The isolation of spatial patterning modes in a mathematical model of juxtacrine cell signalling.

Juxtacrine signalling mechanisms are known to be crucial in tissue and organ development, leading to spatial patterns in gene expression. We investigate the patterning behaviour of a discrete model of juxtacrine cell signalling due to Owen & Sherratt (1998, Mathematical modelling of juxtacrine cell signalling. Math. Biosci., 153, 125-150) in which ligand molecules, unoccupied receptors and bound ligand-receptor complexes are modelled. Feedback between the ligand and receptor production and the level of bound receptors is incorporated. By isolating two parameters associated with the feedback strength and employing numerical simulation, linear stability and bifurcation analysis, the pattern-forming behaviour of the model is analysed under regimes corresponding to lateral inhibition and induction. Linear analysis of this model fails to capture the patterning behaviour exhibited in numerical simulations.
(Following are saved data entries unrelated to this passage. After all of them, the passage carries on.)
theorem pvBonus (word_sets : List (PySem.Set Char)) (pz : List String) :
    ∀ (done todo : List Int), todo.length = pz.length → (∀ p ∈ pz, p ≠ "") →
    (PySem.List.enumerate pz (done.length : Int)).foldl
      (fun rl ip => word_sets.foldl (fun rl w =>
        match PySem.Str.pyGet? ip.2 0 with
        | some c => if ¬ (PySem.Set.contains w c) then
            PySem.List.pySetD rl ip.1 (PySem.List.pyGetD rl ip.1 0 - 1) else rl
        | none => rl) rl) (done ++ todo)
    = done ++ (todo.zip pz).map (fun vp =>
        vp.1 - (word_sets.countP (fun w => !(PySem.Set.contains w vp.2.toList.headI)) : Int)) := by
  induction pz with
  | nil =>
      intro done todo h _
      have : todo = [] := List.eq_nil_of_length_eq_zero h
      simp [this, PySem.List.enumerate_nil]
  | cons p pz ih =>
      intro done todo h hpre
      cases todo with
      | nil => simp at h
      | cons t ts =>
          rw [PySem.List.enumerate_cons, List.foldl_cons]
          have hp0 : p ≠ "" := hpre p (List.mem_cons_self)
          obtain ⟨c, cs, hc⟩ : ∃ c cs, p.toList = c :: cs := by
            cases hpl : p.toList with
            | nil => exact absurd (String.toList_eq_nil_iff.mp hpl) hp0
            | cons c cs => exact ⟨c, cs, rfl⟩
          have hget : PySem.Str.pyGet? p 0 = some c := by
            rw [show (0 : Int) = ((0 : Nat) : Int) from rfl, PySem.Str.pyGet?_natCast]
            simp [hc]
          have hinner : (word_sets.foldl (fun rl w =>
              match PySem.Str.pyGet? p 0 with
              | some c => if ¬ (PySem.Set.contains w c) then
                  PySem.List.pySetD rl ((done.length : Nat) : Int) (PySem.List.pyGetD rl ((done.length : Nat) : Int) 0 - 1) else rl
              | none => rl) (done ++ t :: ts))
              = (done ++ [t - (word_sets.countP (fun w => !(PySem.Set.contains w c)) : Int)]) ++ ts := by
            have hlen : done.length < (done ++ t :: ts).length := by simp
            have hd := pvDecr (fun w => !(PySem.Set.contains w c)) word_sets (done ++ t :: ts) done.length hlen
            simp only [hget]
            rw [show (fun (rl : List Int) (w : PySem.Set Char) => if ¬ (PySem.Set.contains w c) = true then
                  PySem.List.pySetD rl ((done.length : Nat) : Int) (PySem.List.pyGetD rl ((done.length : Nat) : Int) 0 - 1) else rl)
                = (fun (rl : List Int) (w : PySem.Set Char) => if (!(PySem.Set.contains w c)) = true then
                  PySem.List.pySetD rl ((done.length : Nat) : Int) (PySem.List.pyGetD rl ((done.length : Nat) : Int) 0 - 1) else rl) from by
                funext rl w; by_cases hh : PySem.Set.contains w c <;> simp [hh]]
            rw [hd]
            have hgl : (done ++ t :: ts)[done.length] = t := by
              simp [List.getElem_append_right]
            rw [hgl]
            simp [List.set_append]
          rw [hinner]
          have hs : ((done.length : Int) + 1) = (((done ++ [t - (word_sets.countP (fun w => !(PySem.Set.contains w c)) : Int)]).length : Nat) : Int) := by simp
          rw [hs, ih _ ts (by simpa using h) (fun q hq => hpre q (List.mem_cons_of_mem _ hq))]
          simp [hc]

theorem pvZipMap {α β γ : Type} (g : α → β) (f : β × α → γ) (l : List α) :
    ((l.map g).zip l).map f = l.map (fun p => f (g p, p)) := by
  induction l with
  | nil => simp
  | cons x l ih => simp [ih]
-- pv_equiv track=rewrite | github.com/jkc-mycode/Coding_Study | 프로그래머스/2/12913. 땅따먹기/땅따먹기.py | solution
-- ===== SOURCE A (Python) =====
-- def solution(land):
--     a,b,c,d = land[0]
--
--     for i in land[1:]:
--         e,f,g,h = a,b,c,d
--         a,b,c,d = i
--
--         a += max(f,g,h)
--         b += max(e,g,h)
--         c += max(e,f,h)
--         d += max(e,f,g)
--
--     return max(a, b, c, d)
-- ===== SOURCE B (Python) =====
-- def solution(land):
--     e, f, g, h = land[0]
--     dp = [e, f, g, h]
--     for row in land[1:]:
--         a, b, c, d = row
--         idx, max1, max2 = 0, dp[0], None
--         for j, v in enumerate(dp[1:], 1):
--             if v > max1:
--                 idx, max1, max2 = j, v, max1
--             elif max2 is None or v > max2:
--                 max2 = v
--         dp = [x + (max2 if j == idx else max1) for j, x in enumerate((a, b, c, d))]
--     return max(dp)
-- ===== Notes on version B (the rewrite author's own statement) =====
-- stated objective: alternative
-- what changed: Replaces the four hand-unrolled per-column max(.,.,.) updates over tuple variables with a generic top-two scan of the previous dp row (argmax, max, second max) and one row rebuild dp[j] = row[j] + (max2 if j == argmax else max1).
import Mathlib
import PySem

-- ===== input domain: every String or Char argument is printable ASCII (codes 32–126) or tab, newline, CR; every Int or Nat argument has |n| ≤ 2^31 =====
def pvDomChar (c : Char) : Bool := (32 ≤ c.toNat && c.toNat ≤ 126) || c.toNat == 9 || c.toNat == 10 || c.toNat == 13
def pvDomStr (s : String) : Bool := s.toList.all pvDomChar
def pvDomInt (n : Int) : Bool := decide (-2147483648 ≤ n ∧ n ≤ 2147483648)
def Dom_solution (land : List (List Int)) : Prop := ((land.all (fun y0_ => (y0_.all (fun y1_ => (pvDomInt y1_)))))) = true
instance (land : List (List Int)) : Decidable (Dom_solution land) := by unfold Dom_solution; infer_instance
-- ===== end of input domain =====

-- B replaces A's four hand-unrolled per-column updates with a top-two (argmax/max/second-max)
-- scan of the previous dp row and a single rebuild; same cost, different decomposition.

-- B replaces A's four hand-unrolled per-column updates with a top-two (argmax/max/second-max)
-- scan of the previous dp row and a single rebuild; same cost, different decomposition.

-- ===== PORT A =====
-- loop body of A: unpack the row, add max of the other three columns to each
def stepA (s : Int × Int × Int × Int) (i : List Int) : Int × Int × Int × Int :=
  match i with
  | [] => s
  | a :: t1 =>
    match t1 with
    | [] => s
    | b :: t2 =>
      match t2 with
      | [] => s
      | c :: t3 =>
        match t3 with
        | [] => s
        | d :: t4 =>
          match t4 with
          | _ :: _ => s
          | [] =>
            let (e, f, g, h) := s
            (a + max f (max g h), b + max e (max g h), c + max e (max f h), d + max e (max f g))

def solution (land : List (List Int)) : Int :=
  match land with
  | [] => 0
  | first :: rest =>
    match first with
    | [] => 0
    | a0 :: t1 =>
      match t1 with
      | [] => 0
      | b0 :: t2 =>
        match t2 with
        | [] => 0
        | c0 :: t3 =>
          match t3 with
          | [] => 0
          | d0 :: t4 =>
            match t4 with
            | _ :: _ => 0
            | [] =>
              let s := rest.foldl stepA (a0, b0, c0, d0)
              max s.1 (max s.2.1 (max s.2.2.1 s.2.2.2))

-- ===== PORT B =====
-- one step of Source B's loop body: unpack the row, top-two scan of dp, then rebuild
def altStep (dp row : List Int) : List Int :=
  match row with
  | [] => dp
  | a :: u1 =>
    match u1 with
    | [] => dp
    | b :: u2 =>
      match u2 with
      | [] => dp
      | c :: u3 =>
        match u3 with
        | [] => dp
        | d :: u4 =>
          match u4 with
          | _ :: _ => dp
          | [] =>
            match dp with
            | [] => dp
            | v0 :: dptail =>
              let st := (PySem.List.enumerate dptail 1).foldl
                (fun (s : Int × Int × Option Int) (jv : Int × Int) =>
                  if jv.2 > s.2.1 then (jv.1, jv.2, some s.2.1)
                  else match s.2.2 with
                    | none => (s.1, s.2.1, some jv.2)
                    | some m2 => if jv.2 > m2 then (s.1, s.2.1, some jv.2) else s)
                (0, v0, none)
              (PySem.List.enumerate [a, b, c, d] 0).map
                (fun jx => jx.2 + (if jx.1 == st.1 then st.2.2.getD st.2.1 else st.2.1))

def solution_alt (land : List (List Int)) : Int :=
  match land with
  | [] => 0
  | first :: rest =>
    match first with
    | [] => 0
    | e :: w1 =>
      match w1 with
      | [] => 0
      | f :: w2 =>
        match w2 with
        | [] => 0
        | g :: w3 =>
          match w3 with
          | [] => 0
          | h :: w4 =>
            match w4 with
            | _ :: _ => 0
            | [] =>
              let dp := rest.foldl altStep [e, f, g, h]
              (PySem.List.max? dp (fun x => x)).getD 0

-- ===== PRECONDITION & SPEC =====
-- A unpacks every row (and land[0]) into exactly four variables and raises ValueError/IndexError
-- otherwise: Pre_ admits exactly non-empty lists of rows of length 4.
def Pre_solution (land : List (List Int)) : Prop :=
  land ≠ [] ∧ ∀ row ∈ land, row.length = 4
instance (land : List (List Int)) : Decidable (Pre_solution land) := by
  unfold Pre_solution; infer_instance
def pvWitness_solution : List (List Int) := [[1, 2, 3, 5], [5, 6, 7, 8], [4, 3, 2, 1]]

def Spec_solution (land : List (List Int)) (out : Int) : Prop := out = solution_alt land
instance (land : List (List Int)) (out : Int) : Decidable (Spec_solution land out) := by
  unfold Spec_solution; infer_instance

-- ===== CLAIM (what is proved, stated in full; the proofs are below) =====
def Claim_equal_solution : Prop :=
  ∀ (land : List (List Int)), Dom_solution land → Pre_solution land →
    Spec_solution land (solution land)

-- ===== LEMMAS AND PROOFS =====

-- one loop step agrees: top-two rebuild on [e,f,g,h] equals A's four unrolled maxes
set_option maxHeartbeats 1000000 in
lemma altStep_step (e f g h a b c d : Int) :
    altStep [e, f, g, h] [a, b, c, d] =
      [a + max f (max g h), b + max e (max g h), c + max e (max f h), d + max e (max f g)] := by
  simp only [altStep, PySem.List.enumerate_cons, PySem.List.enumerate_nil, List.foldl, List.map]
  by_cases c1 : f > e
  · simp only [c1, if_true]
    by_cases c2 : g > f
    · simp only [c2, if_true]
      by_cases c3 : h > g
      · simp only [c3, if_true]; simp ; omega
      · simp only [c3, if_false]
        by_cases c4 : h > f
        · simp only [c4, if_true]; simp ; omega
        · simp only [c4, if_false]; simp ; omega
    · simp only [c2, if_false]
      by_cases c3 : g > e
      · simp only [c3, if_true]
        by_cases c4 : h > f
        · simp only [c4, if_true]; simp ; omega
        · simp only [c4, if_false]
          by_cases c5 : h > g
          · simp only [c5, if_true]; simp ; omega
          · simp only [c5, if_false]; simp ; omega
      · simp only [c3, if_false]
        by_cases c4 : h > f
        · simp only [c4, if_true]; simp ; omega
        · simp only [c4, if_false]
          by_cases c5 : h > e
          · simp only [c5, if_true]; simp ; omega
          · simp only [c5, if_false]; simp ; omega
  · simp only [c1, if_false]
    by_cases c2 : g > e
    · simp only [c2, if_true]
      by_cases c3 : h > g
      · simp only [c3, if_true]; simp; omega
      · simp only [c3, if_false]
        by_cases c4 : h > e
        · simp only [c4, if_true]; simp; omega
        · simp only [c4, if_false]; simp; omega
    · simp only [c2, if_false]
      by_cases c3 : g > f
      · simp only [c3, if_true]
        by_cases c4 : h > e
        · simp only [c4, if_true]; simp; omega
        · simp only [c4, if_false]
          by_cases c5 : h > g
          · simp only [c5, if_true]; simp; omega
          · simp only [c5, if_false]; simp; omega
      · simp only [c3, if_false]
        by_cases c4 : h > e
        · simp only [c4, if_true]; simp; omega
        · simp only [c4, if_false]
          by_cases c5 : h > f
          · simp only [c5, if_true]; simp; omega
          · simp only [c5, if_false]; simp; omega

lemma fold_inv (rest : List (List Int)) (hrest : ∀ row ∈ rest, row.length = 4)
    (e f g h : Int) :
    rest.foldl altStep [e, f, g, h] =
      (match rest.foldl stepA (e, f, g, h) with
      | (a, b, c, d) => [a, b, c, d]) := by
  induction rest generalizing e f g h with
  | nil => rfl
  | cons r t ih =>
    have hr : r.length = 4 := hrest r (by simp)
    match r, hr with
    | [a, b, c, d], _ =>
      simp only [List.foldl, altStep_step]
      exact ih (fun row hm => hrest row (by simp [hm])) _ _ _ _

lemma max4_eq (a b c d : Int) :
    (PySem.List.max? [a, b, c, d] (fun x => x)).getD 0 = max a (max b (max c d)) := by
  rw [PySem.List.max?_id_cons]
  simp only [List.foldl, Option.getD_some]
  omega

theorem solution_spec_aux (land : List (List Int)) (hp : Pre_solution land) :
    solution land = solution_alt land := by
  obtain ⟨hne, hlen⟩ := hp
  match land, hne with
  | first :: rest, _ =>
    have h0 : first.length = 4 := hlen first (by simp)
    match first, h0 with
    | [a0, b0, c0, d0], _ =>
      have hrest : ∀ row ∈ rest, row.length = 4 := fun row hm => hlen row (by simp [hm])
      simp only [solution, solution_alt]
      rw [fold_inv rest hrest a0 b0 c0 d0]
      rcases hfold : rest.foldl stepA (a0, b0, c0, d0) with ⟨a, b, c, d⟩
      simp [max4_eq]

-- ===== VERDICT (by name: the statement is the Claim_ definition above) =====
theorem solution_spec : Claim_equal_solution := by
  intro land _ hp
  exact solution_spec_aux land hp
-- pv_equiv track=rewrite | github.com/km1994/leetcode | interview/meituan_interview/interview_1.py | remove_num
-- ===== SOURCE A (Python) =====
-- def remove_num(n,x,nums):
--     nums = sorted(nums)
--     if nums[n-1]-nums[0] <=x:
--         return 0
--     best_n = n
--
--     for i in range(0,n):
--         for j in range(i+1,n):
--             if nums[j] - nums[i] > x and best_n > n-j+i:
--                 best_n =  n-j+i+1
--                 break
--     return best_n
-- ===== SOURCE B (Python) =====
-- def remove_num(n, x, nums):
--     s = sorted(nums)
--     if s[n - 1] - s[0] <= x:
--         return 0
--     best = n
--     for i in range(n):
--         # binary search: first j in (i, n) with s[j] - s[i] > x
--         lo, hi = i + 1, n
--         while lo < hi:
--             mid = (lo + hi) // 2
--             if s[mid] - s[i] > x:
--                 hi = mid
--             else:
--                 lo = mid + 1
--         if lo < n:
--             best = min(best, n - lo + i + 1)
--     return best
-- ===== Notes on version B (the rewrite author's own statement) =====
-- stated objective: faster
-- what changed: A scans j linearly from i+1 for each i (with a subtle break/update rule); B binary-searches the sorted list for the first index whose gap to nums[i] exceeds x and takes min(best, n-j+i+1), one O(log n) search per i.
import Mathlib
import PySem

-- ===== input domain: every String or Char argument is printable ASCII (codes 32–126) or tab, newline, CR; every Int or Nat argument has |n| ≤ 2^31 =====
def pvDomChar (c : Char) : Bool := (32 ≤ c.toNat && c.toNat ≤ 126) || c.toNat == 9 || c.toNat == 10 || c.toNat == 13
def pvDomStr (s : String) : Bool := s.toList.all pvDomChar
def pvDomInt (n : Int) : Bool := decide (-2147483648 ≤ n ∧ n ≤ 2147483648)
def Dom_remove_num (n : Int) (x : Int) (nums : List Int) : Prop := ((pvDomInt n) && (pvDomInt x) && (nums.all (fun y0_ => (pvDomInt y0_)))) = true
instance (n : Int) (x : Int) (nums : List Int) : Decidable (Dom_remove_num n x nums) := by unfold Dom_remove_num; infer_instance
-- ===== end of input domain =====

-- B replaces A's inner linear scan by a binary search on the sorted list for the first
-- index whose gap exceeds x (O(n log n) instead of O(n^2) after sorting).

-- shared index helper: s[j] (Python indexing; default unreachable under Pre_)
def pvGet (s : List Int) (j : Int) : Int := (PySem.List.pyGet? s j).getD 0

-- ===== PORT A =====
-- inner 'for j in range(i+1, n): if …: best_n = …; break'
def innerA (s : List Int) (x n i : Int) : List Int → Int → Int
  | [], best => best
  | j :: rest, best =>
    if pvGet s j - pvGet s i > x ∧ best > n - j + i then n - j + i + 1
    else innerA s x n i rest best

def remove_num (n : Int) (x : Int) (nums : List Int) : Int :=
  let s := PySem.List.sorted nums (fun v => v) false
  if pvGet s (n - 1) - pvGet s 0 ≤ x then 0
  else
    (PySem.List.pyRange 0 n 1).foldl
      (fun best i => innerA s x n i (PySem.List.pyRange (i + 1) n 1) best) n

-- ===== PORT B =====
-- 'while lo < hi: mid = (lo+hi)//2; …' binary search
def bsearchB (s : List Int) (x i : Int) (lo hi : Int) : Int :=
  if h : lo < hi then
    let mid := PySem.Int.floordiv (lo + hi) 2
    if pvGet s mid - pvGet s i > x then bsearchB s x i lo mid
    else bsearchB s x i (mid + 1) hi
  else lo
termination_by (hi - lo).toNat
decreasing_by
  · have := PySem.Int.floordiv_two_mid_bounds (lo := lo) (hi := hi) (le_of_lt h)
    have h2 : PySem.Int.floordiv (lo + hi) 2 < hi := by
      rw [PySem.Int.floordiv_lt_iff_lt_mul (by omega)]; omega
    omega
  · have := PySem.Int.floordiv_two_mid_bounds (lo := lo) (hi := hi) (le_of_lt h)
    omega

def remove_num_alt (n : Int) (x : Int) (nums : List Int) : Int :=
  let s := PySem.List.sorted nums (fun v => v) false
  if pvGet s (n - 1) - pvGet s 0 ≤ x then 0
  else
    (PySem.List.pyRange 0 n 1).foldl
      (fun best i =>
        let lo := bsearchB s x i (i + 1) n
        if lo < n then min best (n - lo + i + 1) else best) n

-- ===== PRECONDITION & SPEC =====
-- Pre_ is exactly where the Python A returns: all indexing (including the negative
-- index nums[n-1] for n ≤ 0) stays in range; outside it A raises IndexError.
def Pre_remove_num (n : Int) (x : Int) (nums : List Int) : Prop :=
  nums ≠ [] ∧ 1 - (nums.length : Int) ≤ n ∧ n ≤ (nums.length : Int)
instance (n : Int) (x : Int) (nums : List Int) : Decidable (Pre_remove_num n x nums) := by
  unfold Pre_remove_num; infer_instance

def pvWitness_remove_num : Int × Int × List Int := (4, 1, [5, 1, 9, 2])

def Spec_remove_num (n : Int) (x : Int) (nums : List Int) (out : Int) : Prop := out = remove_num_alt n x nums
instance (n : Int) (x : Int) (nums : List Int) (out : Int) : Decidable (Spec_remove_num n x nums out) := by unfold Spec_remove_num; infer_instance

-- ===== CLAIM (what is proved, stated in full; the proofs are below) =====
def Claim_equal_remove_num : Prop := ∀ (n : Int) (x : Int) (nums : List Int), Dom_remove_num n x nums → Pre_remove_num n x nums → Spec_remove_num n x nums (remove_num n x nums)

-- ===== LEMMAS AND PROOFS =====

-- linear scan for the first j in [lo, hi) with s[j] - s[i] > x (hi if none); proof-only
def lfind (s : List Int) (x i hi : Int) (lo : Int) : Int :=
  if _h : lo < hi then
    if pvGet s lo - pvGet s i > x then lo else lfind s x i hi (lo + 1)
  else hi
termination_by (hi - lo).toNat

theorem lfind_ge (s : List Int) (x i hi : Int) (lo : Int) (h : lo ≤ hi) :
    lo ≤ lfind s x i hi lo := by
  rw [lfind]
  split
  · split
    · omega
    · have := lfind_ge s x i hi (lo + 1) (by omega)
      omega
  · omega
termination_by (hi - lo).toNat
decreasing_by omega



-- A's inner loop computes min best (n - f + i + 1) where f is the first hit
-- (needs the hit predicate to be upward closed, which sortedness provides)
theorem innerA_eq_lfind (s : List Int) (x n i : Int)
    (hmono : ∀ a b : Int, 0 ≤ a → a ≤ b → b < n →
      pvGet s a - pvGet s i > x → pvGet s b - pvGet s i > x) :
    ∀ (j0 : Int), ∀ best, 0 ≤ j0 → j0 ≤ n →
      innerA s x n i (PySem.List.pyRange j0 n 1) best =
        (if lfind s x i n j0 < n then min best (n - lfind s x i n j0 + i + 1) else best) := by
  intro j0 best h0 h
  by_cases hlt : j0 < n
  · rw [PySem.List.pyRange_one_cons hlt, innerA]
    conv_rhs => rw [lfind]
    rw [dif_pos hlt]
    by_cases hP : pvGet s j0 - pvGet s i > x
    · rw [if_pos hP]
      by_cases hb : best > n - j0 + i
      · rw [if_pos ⟨hP, hb⟩, if_pos hlt]
        omega
      · rw [if_neg (by tauto)]
        rw [innerA_eq_lfind s x n i hmono (j0 + 1) best (by omega) (by omega)]
        by_cases hn1 : j0 + 1 < n
        · have hf : lfind s x i n (j0 + 1) = j0 + 1 := by
            rw [lfind, dif_pos hn1, if_pos (hmono j0 (j0 + 1) h0 (by omega) hn1 hP)]
          rw [hf, if_pos hn1, if_pos hlt]
          omega
        · have hf : lfind s x i n (j0 + 1) = n := by
            rw [lfind, dif_neg hn1]
          rw [hf, if_neg (by omega), if_pos hlt]
          omega
    · rw [if_neg (by tauto), if_neg hP]
      exact innerA_eq_lfind s x n i hmono (j0 + 1) best (by omega) (by omega)
  · rw [PySem.List.pyRange_one_eq_nil (by omega), innerA]
    rw [lfind, dif_neg hlt, if_neg (by omega)]
termination_by j0 => (n - j0).toNat
decreasing_by all_goals omega

-- capping lfind at a known hit m does not change the result
theorem lfind_cap (s : List Int) (x i hi : Int) (m : Int)
    (hm : pvGet s m - pvGet s i > x) (h2 : m ≤ hi) :
    ∀ lo, lo ≤ m → lfind s x i hi lo = lfind s x i m lo := by
  intro lo hlo
  by_cases hlt : lo < m
  · conv_lhs => rw [lfind]
    conv_rhs => rw [lfind]
    rw [dif_pos (show lo < hi by omega), dif_pos hlt]
    by_cases hP : pvGet s lo - pvGet s i > x
    · rw [if_pos hP, if_pos hP]
    · rw [if_neg hP, if_neg hP]
      exact lfind_cap s x i hi m hm h2 (lo + 1) (by omega)
  · have heq : lo = m := by omega
    subst heq
    conv_rhs => rw [lfind]
    rw [dif_neg (by omega)]
    by_cases hhi : lo < hi
    · rw [lfind, dif_pos hhi, if_pos hm]
    · rw [lfind, dif_neg hhi]; omega
termination_by lo => (m - lo).toNat
decreasing_by omega

-- skipping a known-miss prefix does not change the result
theorem lfind_skip (s : List Int) (x i hi : Int) (m : Int) (h2 : m ≤ hi) :
    ∀ lo, lo ≤ m → (∀ j, lo ≤ j → j < m → ¬ (pvGet s j - pvGet s i > x)) →
      lfind s x i hi lo = lfind s x i hi m := by
  intro lo hlo hmiss
  by_cases hlt : lo < m
  · conv_lhs => rw [lfind]
    rw [dif_pos (by omega), if_neg (hmiss lo (le_refl lo) hlt)]
    exact lfind_skip s x i hi m h2 (lo + 1) (by omega)
      (fun j h1 h2' => hmiss j (by omega) h2')
  · have heq : lo = m := by omega
    rw [heq]
termination_by lo => (m - lo).toNat
decreasing_by omega

-- binary search agrees with the linear scan on a monotone predicate
theorem bsearchB_eq_lfind (s : List Int) (x i n : Int)
    (hmono : ∀ a b : Int, 0 ≤ a → a ≤ b → b < n →
      pvGet s a - pvGet s i > x → pvGet s b - pvGet s i > x) :
    ∀ lo hi, 0 ≤ lo → lo ≤ hi → hi ≤ n → bsearchB s x i lo hi = lfind s x i hi lo := by
  intro lo hi h0 hlh hhn
  rw [bsearchB]
  by_cases h : lo < hi
  · rw [dif_pos h]
    have hmid := PySem.Int.floordiv_two_mid_bounds (lo := lo) (hi := hi) (le_of_lt h)
    have hmidlt : PySem.Int.floordiv (lo + hi) 2 < hi := by
      rw [PySem.Int.floordiv_lt_iff_lt_mul (by omega)]; omega
    set mid := PySem.Int.floordiv (lo + hi) 2 with hmiddef
    by_cases hP : pvGet s mid - pvGet s i > x
    · rw [if_pos hP, bsearchB_eq_lfind s x i n hmono lo mid h0 (by omega) (by omega)]
      exact (lfind_cap s x i hi mid hP (by omega) lo (by omega)).symm
    · rw [if_neg hP, bsearchB_eq_lfind s x i n hmono (mid + 1) hi (by omega) (by omega) hhn]
      refine (lfind_skip s x i hi (mid + 1) (by omega) lo (by omega) ?_).symm
      intro j hj1 hj2 hPj
      exact hP (hmono j mid (by omega) (by omega) (by omega) hPj)
  · rw [dif_neg h, lfind, dif_neg h]
    omega
termination_by lo hi => (hi - lo).toNat
decreasing_by all_goals omega

-- the sorted list is pointwise monotone under pvGet
theorem pvGet_sorted_mono (nums : List Int) (n : Int)
    (hn : n ≤ (nums.length : Int)) (a b : Int) (ha : 0 ≤ a) (hab : a ≤ b) (hb : b < n) :
    pvGet (PySem.List.sorted nums (fun v => v) false) a ≤
      pvGet (PySem.List.sorted nums (fun v => v) false) b := by
  have hlen : (PySem.List.sorted nums (fun v => v) false).length = nums.length :=
    PySem.List.length_sorted nums (fun v => v) false
  unfold pvGet
  rw [PySem.List.pyGet?_eq_some_getElem _ (by omega) (by omega),
      PySem.List.pyGet?_eq_some_getElem _ (by omega) (by omega)]
  exact PySem.List.key_sorted_getElem_mono nums (fun v => v)
    (p := a.toNat) (q := b.toNat) (by omega) (by omega)

-- ===== VERDICT (by name: the statement is the Claim_ definition above) =====
theorem remove_num_spec : Claim_equal_remove_num := by
  intro n x nums _hdom hpre
  obtain ⟨hne, h1, h2⟩ := hpre
  unfold Spec_remove_num remove_num remove_num_alt
  dsimp only
  split
  · rfl
  · refine PySem.List.foldl_congr_mem _ _ _ _ ?_
    intro best i hi
    rw [PySem.List.mem_pyRange_one] at hi
    have hmono := fun a b ha hab hb =>
      pvGet_sorted_mono nums n h2 a b ha hab hb
    rw [innerA_eq_lfind _ x n i
          (fun a b ha hab hb hPa => by have := hmono a b ha hab hb; omega)
          (i + 1) best (by omega) (by omega),
        bsearchB_eq_lfind _ x i n
          (fun a b ha hab hb hPa => by have := hmono a b ha hab hb; omega)
          (i + 1) n (by omega) (by omega) (le_refl n)]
Via bifurcation analysis, we show that since the majority of periodic patterns fold subcritically from the homogeneous steady state, a wide variety of stable patterns exists at a given parameter set, providing an explanation for this failure. The dominant pattern is isolated via numerical simulation. Additionally, by sampling patterns of non-integer wavelength on a discrete mesh, we highlight a disparity between the continuous and discrete representations of signalling mechanisms: in the continuous case, patterns of arbitrary wavelength are possible, while sampling such patterns on a discrete mesh leads to longer wavelength harmonics being selected where the wavelength is rational; in the irrational case, the resulting aperiodic patterns exhibit 'local periodicity', being constructed from distorted stable shorter wavelength patterns. This feature is consistent with experimentally observed patterns, which typically display approximate short-range periodicity with defects.